Jim Patterson on Trade Deals and the Political Campaign


"We will keep the car industry in Michigan and we're going to bring car companies back to Michigan." Jim Note: Popular to unemployed autoworkers in Michigan. It may be possible to do this but Michigan would have to import autoworkers from other countries and exempt them from all US and state labor and union protections to work on autos equivalent to those imported. Else, Michigan can adopt the Deep South auto attraction policy and forever gift foreign auto makers with former plantation Dixie Land tax free and pass state laws effectively exempting US workers from US labor standards and protections. If it sells to Dixie workers, idled from the textile exodus for cheaper labor abroad and if it sells to CEOs  of foreign auto firms, it might sell to Michiganders.

"They [Japan] have cars coming in by the millions and we sell practically nothing. When Japan thinks we mean it, they'll stop playing around with the yen. They're almost as good as China." Jim Note: Leaders in Japan and China have no respect for Obama. The president spied on Japanese officials, per Edward Snowden, and he lets China economically devastate US companies via cybertheft of trade secrets. The administration's lack of diplomatic, economic and military deterrents in the South China Sea is further evidence China has no respect for Obama. Hillary Clinton is compromised on the issue of China cybertheft due to her thousands of deleted emails, thank you Congressman Trey Gowdy, and mishandling of classified information. Further, Hillary's supporters cyber attacked the computer systems of Democratic presidential rival Bernie Sanders. This really reeks of Watergate. Clinton, compromised by dishonesty and lies, may narrowly defeat Bernie for the nomination so she did not have to resort to cyber attack on her opponent, whom I consider a brave and courageous man to take on the Clinton/Carville slime machine.

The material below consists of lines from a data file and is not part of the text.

-- pv_equiv track=rewrite | github.com/mmcodesso/PARA-PROF-MAUR-CIO | items_metrics.py | count_dictionary
-- ===== SOURCE A (Python) =====
-- def count_dictionary(corpus, dictionary):
--     """
--     Returns the count of words in the given corpus that are present in the given dictionary,
--     along with a dictionary containing the count of each word in the corpus that is present in the dictionary.
--
--     Args:
--     - corpus (list): A list of words to be searched in the dictionary.
--     - dictionary (set): A set of words to be searched in the corpus.
--
--     Returns:
--     - A tuple containing two elements:
--         - The count of words in the corpus that are present in the dictionary.
--         - A dictionary containing the count of each word in the corpus that is present in the dictionary.
--     """
--     counter = 0
--     conter_by_words = dict()
--     for word in corpus:
--         if word.lower() in dictionary:
--             counter += 1
--             conter_by_words[word] = conter_by_words.get(word,0) + 1
--     return counter, conter_by_words
-- ===== SOURCE B (Python) =====
-- def count_dictionary(corpus, dictionary):
--     # Count-then-filter-the-index: first tally EVERY corpus word (no membership
--     # tests yet), then keep only the index entries whose lowercased key is in the
--     # dictionary, and derive the total as the sum of the kept counts. Membership
--     # (and .lower()) is decided once per DISTINCT word instead of per occurrence.
--     all_counts = {}
--     for word in corpus:
--         all_counts[word] = all_counts.get(word, 0) + 1
--     counts = {w: c for w, c in all_counts.items() if w.lower() in dictionary}
--     return sum(counts.values()), counts
-- ===== Notes on version B (the rewrite author's own statement) =====
-- stated objective: alternative
-- what changed: Instead of A's single fused pass that tests dictionary membership on every occurrence while incrementing a running total and per-word tallies, B first tallies every corpus word into an index with no membership tests, then filters the index by lowercased-key membership (once per distinct word) and totals by summing the kept counts.
import Mathlib
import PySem

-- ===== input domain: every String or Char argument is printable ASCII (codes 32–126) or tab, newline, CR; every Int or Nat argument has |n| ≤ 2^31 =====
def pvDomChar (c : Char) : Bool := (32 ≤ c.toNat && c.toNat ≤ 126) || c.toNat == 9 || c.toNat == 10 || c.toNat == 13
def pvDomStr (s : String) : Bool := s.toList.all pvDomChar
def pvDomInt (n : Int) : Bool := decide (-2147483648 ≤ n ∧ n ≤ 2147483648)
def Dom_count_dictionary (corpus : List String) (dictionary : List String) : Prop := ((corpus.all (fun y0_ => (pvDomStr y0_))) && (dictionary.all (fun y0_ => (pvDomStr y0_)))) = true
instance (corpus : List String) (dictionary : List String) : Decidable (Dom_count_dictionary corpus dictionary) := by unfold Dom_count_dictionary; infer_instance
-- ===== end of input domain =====

-- B replaces A's fused filter-per-occurrence pass by count-everything-then-filter-the-index-then-sum:
-- dictionary membership is decided once per distinct word, not per occurrence.

-- ===== PORT A =====
-- one pass: running total and dict updated together
def count_dictionary (corpus : List String) (dictionary : List String) : Int × (List (String × Int)) :=
  let st := corpus.foldl
    (fun (st : Int × PySem.Dict String Int) word =>
      if dictionary.contains (PySem.Str.lower word) then
        (st.1 + 1, st.2.insert word (st.2.getD word 0 + 1))
      else st)
    (0, PySem.Dict.empty)
  (st.1, st.2.items)

-- ===== PORT B =====
def count_dictionary_alt (corpus : List String) (dictionary : List String) : Int × (List (String × Int)) :=
  let all_counts := corpus.foldl
    (fun (d : PySem.Dict String Int) word => d.insert word (d.getD word 0 + 1)) PySem.Dict.empty
  let counts := all_counts.items.filter (fun kv => dictionary.contains (PySem.Str.lower kv.1))
  ((counts.map Prod.snd).sum, counts)

-- ===== PRECONDITION & SPEC =====
def Spec_count_dictionary (corpus : List String) (dictionary : List String) (out : Int × (List (String × Int))) : Prop := out = count_dictionary_alt corpus dictionary
instance (corpus : List String) (dictionary : List String) (out : Int × (List (String × Int))) : Decidable (Spec_count_dictionary corpus dictionary out) := by unfold Spec_count_dictionary; infer_instance

-- ===== CLAIM =====
def Claim_equal_count_dictionary : Prop := ∀ (corpus : List String) (dictionary : List String), Dom_count_dictionary corpus dictionary → Spec_count_dictionary corpus dictionary (count_dictionary corpus dictionary)

-- ===== LEMMAS AND PROOFS =====

-- A's paired fold over corpus = (count of matched so far) paired with the counting fold over the filtered list
theorem pv_fold_split (dictionary : List String) :
    ∀ (corpus : List String) (c : Int) (d : PySem.Dict String Int),
      corpus.foldl
        (fun (st : Int × PySem.Dict String Int) word =>
          if dictionary.contains (PySem.Str.lower word) then
            (st.1 + 1, st.2.insert word (st.2.getD word 0 + 1))
          else st)
        (c, d)
      = (c + ((corpus.filter (fun word => dictionary.contains (PySem.Str.lower word))).length : Int),
         (corpus.filter (fun word => dictionary.contains (PySem.Str.lower word))).foldl
           (fun (d : PySem.Dict String Int) word => d.insert word (d.getD word 0 + 1)) d) := by
  intro corpus
  induction corpus with
  | nil => intro c d; simp
  | cons w ws ih =>
    intro c d
    by_cases h : dictionary.contains (PySem.Str.lower w)
    · simp only [List.foldl_cons, List.filter_cons, h, if_true, ih, List.length_cons,
        Nat.cast_add, Nat.cast_one, Prod.mk.injEq]
      exact ⟨by ring, trivial⟩
    · simp only [List.foldl_cons, List.filter_cons, h, if_false, Bool.false_eq_true, ih]

-- set(filter p xs) = filter p (set(xs)): first-seen dedup commutes with filtering
theorem pv_ofList_filter (p : String → Bool) :
    ∀ (xs : List String), PySem.Set.ofList (xs.filter p) = (PySem.Set.ofList xs).filter p := by
  intro xs
  induction xs using List.reverseRecOn with
  | nil => rfl
  | append_singleton ys x ih =>
    rw [PySem.Set.ofList_append_singleton, PySem.Set.add]
    by_cases hp : p x
    · have hsplit : (ys ++ [x]).filter p = ys.filter p ++ [x] := by
        simp [List.filter_append, hp]
      rw [hsplit, PySem.Set.ofList_append_singleton, ih, PySem.Set.add]
      by_cases hc : x ∈ PySem.Set.ofList ys
      · simp [PySem.Set.contains, List.mem_filter, hc, hp]
      · simp [PySem.Set.contains, List.mem_filter, hc, hp, List.filter_append]
    · have hsplit : (ys ++ [x]).filter p = ys.filter p := by
        simp [List.filter_append, hp]
      rw [hsplit, ih]
      by_cases hm : x ∈ ys <;> simp [PySem.Set.contains, PySem.Set.mem_ofList, hm, List.filter_append, hp]

-- B's filtered index = Counter of the filtered corpus, rendered as items
theorem pv_items_filter (p : String → Bool) (xs : List String) :
    (PySem.Dict.counter xs).items.filter (fun kv => p kv.1)
      = (PySem.Dict.counter (xs.filter p)).items := by
  rw [PySem.Dict.items_counter, PySem.Dict.items_counter, pv_ofList_filter,
      List.filter_map]
  have : ((PySem.Set.ofList xs).filter fun k => p k)
      = ((PySem.Set.ofList xs).filter ((fun kv : String × Int => p kv.1) ∘ fun k => (k, (xs.count k : Int)))) := rfl
  rw [← this]
  apply List.map_congr_left
  intro k hk
  have hpk : p k = true := (List.mem_filter.mp hk).2
  simp [List.count_filter hpk]

-- sum of the values of Counter(xs) = xs.length
theorem pv_sum_counter (xs : List String) :
    ((PySem.Dict.counter xs).items.map Prod.snd).sum = (xs.length : Int) := by
  have hperm : (PySem.Set.ofList xs : List String).Perm xs.dedup := by
    rw [List.perm_ext_iff_of_nodup (PySem.Set.nodup_ofList xs) xs.nodup_dedup]
    intro a
    simp [PySem.Set.mem_ofList, List.mem_dedup]
  rw [PySem.Dict.items_counter, List.map_map]
  have : ((PySem.Set.ofList xs).map ((Prod.snd ∘ fun k => (k, (xs.count k : Int))))).sum
      = ((PySem.Set.ofList xs).map (fun k => (xs.count k : Int))).sum := rfl
  rw [this, (hperm.map (fun k => (xs.count k : Int))).sum_eq]
  have : (xs.dedup.map (fun k => (xs.count k : Int))).sum
      = ((xs.dedup.map xs.count).sum : Int) := by
    rw [Nat.cast_list_sum, List.map_map]; rfl
  rw [this, List.sum_map_count_dedup_eq_length]

-- ===== VERDICT =====
theorem count_dictionary_spec : Claim_equal_count_dictionary := by
  intro corpus dictionary _
  unfold Spec_count_dictionary count_dictionary count_dictionary_alt
  rw [pv_fold_split]
  have hA : corpus.foldl
      (fun (d : PySem.Dict String Int) word => d.insert word (d.getD word 0 + 1)) PySem.Dict.empty
      = PySem.Dict.counter corpus :=
    PySem.Dict.foldl_insert_getD_add_one_eq_counter _
  have hF : (corpus.filter (fun word => dictionary.contains (PySem.Str.lower word))).foldl
      (fun (d : PySem.Dict String Int) word => d.insert word (d.getD word 0 + 1)) PySem.Dict.empty
      = PySem.Dict.counter (corpus.filter (fun word => dictionary.contains (PySem.Str.lower word))) :=
    PySem.Dict.foldl_insert_getD_add_one_eq_counter _
  have hfilt := pv_items_filter (fun w => dictionary.contains (PySem.Str.lower w)) corpus
  have hsum := pv_sum_counter (corpus.filter (fun word => dictionary.contains (PySem.Str.lower word)))
  simp only [hA, hF, hfilt, hsum]
  norm_num
-- pv_equiv track=rewrite | github.com/YiseBoge/CompetitiveProgramming | CodeForce/Contest/EduRound84/erasing_zeroes.py | erase_zeroes
-- ===== SOURCE A (Python) =====
-- def erase_zeroes(string):
--     started = False
--     removal_count = 0
--     for i in string:
--         if i == "1":
--             started = True
--         elif started:
--             removal_count += 1
--
--     if not started:
--         return 0
--
--     end_count = 0
--     for i in range(len(string) - 1, -1, -1):
--         if string[i] == "1":
--             break
--         end_count += 1
--
--     return removal_count - end_count
-- ===== SOURCE B (Python) =====
-- def erase_zeroes(string):
--     if '1' not in string:
--         return 0
--     first = string.index('1')
--     last = string.rindex('1')
--     return sum(1 for c in string[first + 1:last] if c != '1')
-- ===== Notes on version B (the rewrite author's own statement) =====
-- stated objective: simpler
-- what changed: B locates the first and last one-character and counts the other characters in the single slice between them, replacing A's two stateful directional scans (a started-flag forward pass minus a backward trailing-run pass); the measured speedup is constant-factor from C-level find/slice instead of a Python-level character loop.
import Mathlib
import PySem

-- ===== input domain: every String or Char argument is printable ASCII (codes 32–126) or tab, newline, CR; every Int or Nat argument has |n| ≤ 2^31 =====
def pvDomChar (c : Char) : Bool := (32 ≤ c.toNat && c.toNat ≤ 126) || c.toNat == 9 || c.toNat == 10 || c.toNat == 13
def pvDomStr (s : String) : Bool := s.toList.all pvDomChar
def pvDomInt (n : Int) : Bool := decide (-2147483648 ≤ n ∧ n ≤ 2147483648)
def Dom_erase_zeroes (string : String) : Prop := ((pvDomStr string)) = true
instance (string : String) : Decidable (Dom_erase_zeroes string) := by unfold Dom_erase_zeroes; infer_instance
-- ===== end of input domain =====

-- B replaces A's two stateful directional scans with locate-first/last-'1' then count non-'1'
-- characters in the single slice between them (objective: simpler decomposition).

-- ===== PORT A =====
-- forward loop of A: state (started, removal_count)
def pvLoopA : List Char → Bool → Int → Bool × Int
  | [], s, c => (s, c)
  | i :: rest, s, c =>
      if i = '1' then pvLoopA rest true c
      else if s then pvLoopA rest s (c + 1)
      else pvLoopA rest s c
-- backward loop of A: 'for i in range(len-1,-1,-1): if string[i]=="1": break; end_count += 1'
-- visits exactly the characters of the reversed string in order, so it is ported as a
-- recursion over the reversed character list with the same break/accumulator behaviour.
def pvLoopEndA : List Char → Int → Int
  | [], acc => acc
  | c :: rest, acc => if c = '1' then acc else pvLoopEndA rest (acc + 1)

def erase_zeroes (string : String) : Int :=
  let r := pvLoopA string.toList false 0
  if r.1 = false then 0
  else r.2 - pvLoopEndA string.toList.reverse 0

-- ===== PORT B =====
def erase_zeroes_alt (string : String) : Int :=
  let l := string.toList
  if l.contains '1' then
    let first := l.idxOf '1'                       -- string.index('1')
    let last := l.length - 1 - l.reverse.idxOf '1' -- string.rindex('1')
    -- string[first+1:last] (bounds are in range) then count of chars != '1'
    ((l.drop (first + 1)).take (last - (first + 1))).countP (fun c => c != '1')
  else 0

-- ===== PRECONDITION & SPEC =====
def Spec_erase_zeroes (string : String) (out : Int) : Prop := out = erase_zeroes_alt string
instance (string : String) (out : Int) : Decidable (Spec_erase_zeroes string out) := by unfold Spec_erase_zeroes; infer_instance

-- ===== CLAIM (what is proved, stated in full; the proofs are below) =====
def Claim_equal_erase_zeroes : Prop := ∀ (string : String), Dom_erase_zeroes string → Spec_erase_zeroes string (erase_zeroes string)

-- ===== LEMMAS AND PROOFS =====

theorem pvLoopA_not_mem {l : List Char} (h : '1' ∉ l) (c : Int) :
    pvLoopA l false c = (false, c) := by
  induction l generalizing c with
  | nil => rfl
  | cons x xs ih =>
      simp only [List.mem_cons, not_or] at h
      have hx : ¬ x = '1' := fun hx => h.1 hx.symm
      simp [pvLoopA, hx, ih h.2]

theorem pvLoopA_true (l : List Char) (c : Int) :
    pvLoopA l true c = (true, c + (l.countP (fun c => c != '1') : Int)) := by
  induction l generalizing c with
  | nil => simp [pvLoopA]
  | cons x xs ih =>
      by_cases hx : x = '1'
      · simp [pvLoopA, hx, ih]
      · simp [pvLoopA, hx, ih]
        ring

theorem pvLoopA_mem {l : List Char} (h : '1' ∈ l) (c : Int) :
    pvLoopA l false c =
      (true, c + ((l.drop (l.idxOf '1' + 1)).countP (fun c => c != '1') : Int)) := by
  induction l generalizing c with
  | nil => cases h
  | cons x xs ih =>
      by_cases hx : x = '1'
      · subst hx
        simp [pvLoopA, pvLoopA_true, List.idxOf_cons_self]
      · have hxs : '1' ∈ xs := by
          cases h with
          | head => exact absurd rfl hx
          | tail _ h' => exact h'
        have hb : (x == '1') = false := beq_eq_false_iff_ne.mpr hx
        have hix : (x :: xs).idxOf '1' = xs.idxOf '1' + 1 := by
          rw [List.idxOf_cons, hb]; rfl
        simp [pvLoopA, hx, hix, ih hxs]

theorem pvLoopEndA_eq (l : List Char) (acc : Int) :
    pvLoopEndA l acc = acc + ((l.takeWhile (fun c => c != '1')).length : Int) := by
  induction l generalizing acc with
  | nil => simp [pvLoopEndA]
  | cons x xs ih =>
      by_cases hx : x = '1'
      · simp [pvLoopEndA, hx]
      · simp [pvLoopEndA, hx, ih]
        ring

theorem pv_idxOf_append_self {m k : List Char} (h : '1' ∉ m) :
    (m ++ '1' :: k).idxOf '1' = m.length := by
  induction m with
  | nil => simp [List.idxOf_cons_self]
  | cons x xs ih =>
      simp only [List.mem_cons, not_or] at h
      have hb : (x == '1') = false := beq_eq_false_iff_ne.mpr (fun hx => h.1 hx.symm)
      rw [List.cons_append, List.idxOf_cons, hb, List.length_cons, ih h.2]
      rfl

theorem pv_idxOf_append_left {m : List Char} (ys : List Char) (h : '1' ∈ m) :
    (m ++ ys).idxOf '1' = m.idxOf '1' := by
  induction m with
  | nil => cases h
  | cons x xs ih =>
      by_cases hx : x = '1'
      · subst hx; simp [List.idxOf_cons_self]
      · have hxs : '1' ∈ xs := by
          cases h with
          | head => exact absurd rfl hx
          | tail _ h' => exact h'
        have hb : (x == '1') = false := beq_eq_false_iff_ne.mpr hx
        rw [List.cons_append, List.idxOf_cons, hb, List.idxOf_cons, hb, ih hxs]

theorem pv_takeWhile_all {k : List Char} (h : '1' ∉ k) (ys : List Char) :
    (k ++ '1' :: ys).takeWhile (fun c => c != '1') = k := by
  induction k with
  | nil => simp
  | cons x xs ih =>
      simp only [List.mem_cons, not_or] at h
      have hx : ¬ x = '1' := fun hx => h.1 hx.symm
      simp [hx, ih h.2]

-- last-occurrence decomposition
theorem pv_split_last {l : List Char} (h : '1' ∈ l) :
    ∃ m k, l = m ++ '1' :: k ∧ '1' ∉ k := by
  induction l with
  | nil => cases h
  | cons x xs ih =>
      by_cases hxs : '1' ∈ xs
      · obtain ⟨m, k, rfl, hk⟩ := ih hxs
        exact ⟨x :: m, k, rfl, hk⟩
      · have hx : x = '1' := by
          cases h with
          | head => rfl
          | tail _ h' => exact absurd h' hxs
        exact ⟨[], xs, by simp [hx], hxs⟩

theorem pv_main (l : List Char) :
    (let r := pvLoopA l false 0
     if r.1 = false then 0 else r.2 - pvLoopEndA l.reverse 0) =
    (if l.contains '1' then
      (((l.drop (l.idxOf '1' + 1)).take
          ((l.length - 1 - l.reverse.idxOf '1') - (l.idxOf '1' + 1))).countP
          (fun c => c != '1') : Int)
     else 0) := by
  by_cases hmem : '1' ∈ l
  · obtain ⟨m, k, rfl, hk⟩ := pv_split_last hmem
    have hcont : (m ++ '1' :: k).contains '1' = true := by
      simp
    have hrevIdx : (m ++ '1' :: k).reverse.idxOf '1' = k.length := by
      have : (m ++ '1' :: k).reverse = k.reverse ++ '1' :: m.reverse := by
        simp
      rw [this, pv_idxOf_append_self (by simpa using hk)]
      simp
    have hlast : (m ++ '1' :: k).length - 1 - (m ++ '1' :: k).reverse.idxOf '1'
        = m.length := by
      rw [hrevIdx]; simp
    have hend : pvLoopEndA (m ++ '1' :: k).reverse 0 = (k.length : Int) := by
      have hrev : (m ++ '1' :: k).reverse = k.reverse ++ '1' :: m.reverse := by simp
      rw [hrev, pvLoopEndA_eq, pv_takeWhile_all (by simpa using hk)]
      simp
    rw [pvLoopA_mem hmem]
    simp only [hcont, if_true, hlast]
    by_cases hm : '1' ∈ m
    · -- first '1' is inside m
      have hidx : (m ++ '1' :: k).idxOf '1' = m.idxOf '1' := pv_idxOf_append_left _ hm
      have hj : m.idxOf '1' < m.length := List.idxOf_lt_length_of_mem hm
      have hdrop : (m ++ '1' :: k).drop (m.idxOf '1' + 1)
          = m.drop (m.idxOf '1' + 1) ++ '1' :: k := by
        rw [List.drop_append_of_le_length (by omega)]
      have hlen : (m.drop (m.idxOf '1' + 1)).length = m.length - (m.idxOf '1' + 1) := by
        simp
      have htake : ((m.drop (m.idxOf '1' + 1) ++ '1' :: k).take
          (m.length - (m.idxOf '1' + 1))) = m.drop (m.idxOf '1' + 1) := by
        rw [← hlen, List.take_left]
      have hcount : (m.drop (m.idxOf '1' + 1) ++ '1' :: k).countP (fun c => c != '1')
          = (m.drop (m.idxOf '1' + 1)).countP (fun c => c != '1') + k.length := by
        rw [List.countP_append, List.countP_cons]
        have : k.countP (fun c => c != '1') = k.length := by
          rw [List.countP_eq_length]
          intro a ha
          simp only [bne_iff_ne, ne_eq]
          intro h'; exact hk (h' ▸ ha)
        simp [this]
      simp only [hidx, hdrop, htake, hcount, hend]
      push_cast
      ring
    · -- first '1' is the splitting one: slice is empty, tail run cancels the count
      have hidx : (m ++ '1' :: k).idxOf '1' = m.length := pv_idxOf_append_self hm
      have hdrop : (m ++ '1' :: k).drop (m.length + 1) = k := by
        simp
      have hcount : k.countP (fun c => c != '1') = k.length := by
        rw [List.countP_eq_length]
        intro a ha
        simp only [bne_iff_ne, ne_eq]
        intro h'; exact hk (h' ▸ ha)
      simp only [hidx, hdrop]
      rw [hend]
      simp [hcount]
  · have h1 : pvLoopA l false 0 = (false, 0) := pvLoopA_not_mem hmem 0
    have h2 : l.contains '1' = false := by simpa using hmem
    simp only [h1]
    simp [hmem]

-- ===== VERDICT (by name: the statement is the Claim_ definition above) =====
theorem erase_zeroes_spec : Claim_equal_erase_zeroes := by
  intro s _
  show erase_zeroes s = erase_zeroes_alt s
  unfold erase_zeroes erase_zeroes_alt
  exact pv_main s.toList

"The devaluations of their currencies by China and Japan and many, many other countries, and we don't do it because we don't play the game." Jim Note: I think Donald Trump will inject new thinking and diplomatic approaches into Foggy Bottom. I have former Secretary of State James Baker's book The Politics of Diplomacy in mind.

"We don't win at trade, China, everybody, Japan, Mexico, Vietnam, India, name the country. Anybody we do business with beats us. We don't win at trade." Jim Note: The US economy including the Trump Organization, benefits from globalization and free trade.If unemployed workers are not employable in the new digital economy it is because of poor educational systems that graduate students who want "careers" as Walmart Greeters or as minimum wage workers hoping for wages of $15 per hour or higher. A Trump administration would be advised to invest in a national adult education program to re-train workers so they have skills for the 21st century.

A final Jim Note: We have these and many other statements by GOP presidential candidate Donald   Trump on US trade policy. Other GOP presidential candidates are addressing this issue. Clinton and Sanders also oppose free trade and globalization  though they have records of supporting each. Apparently they both oppose the Trans Pacific Partnership Obama negotiated and is stalled in Congress due to opposition by Democratic "leadership."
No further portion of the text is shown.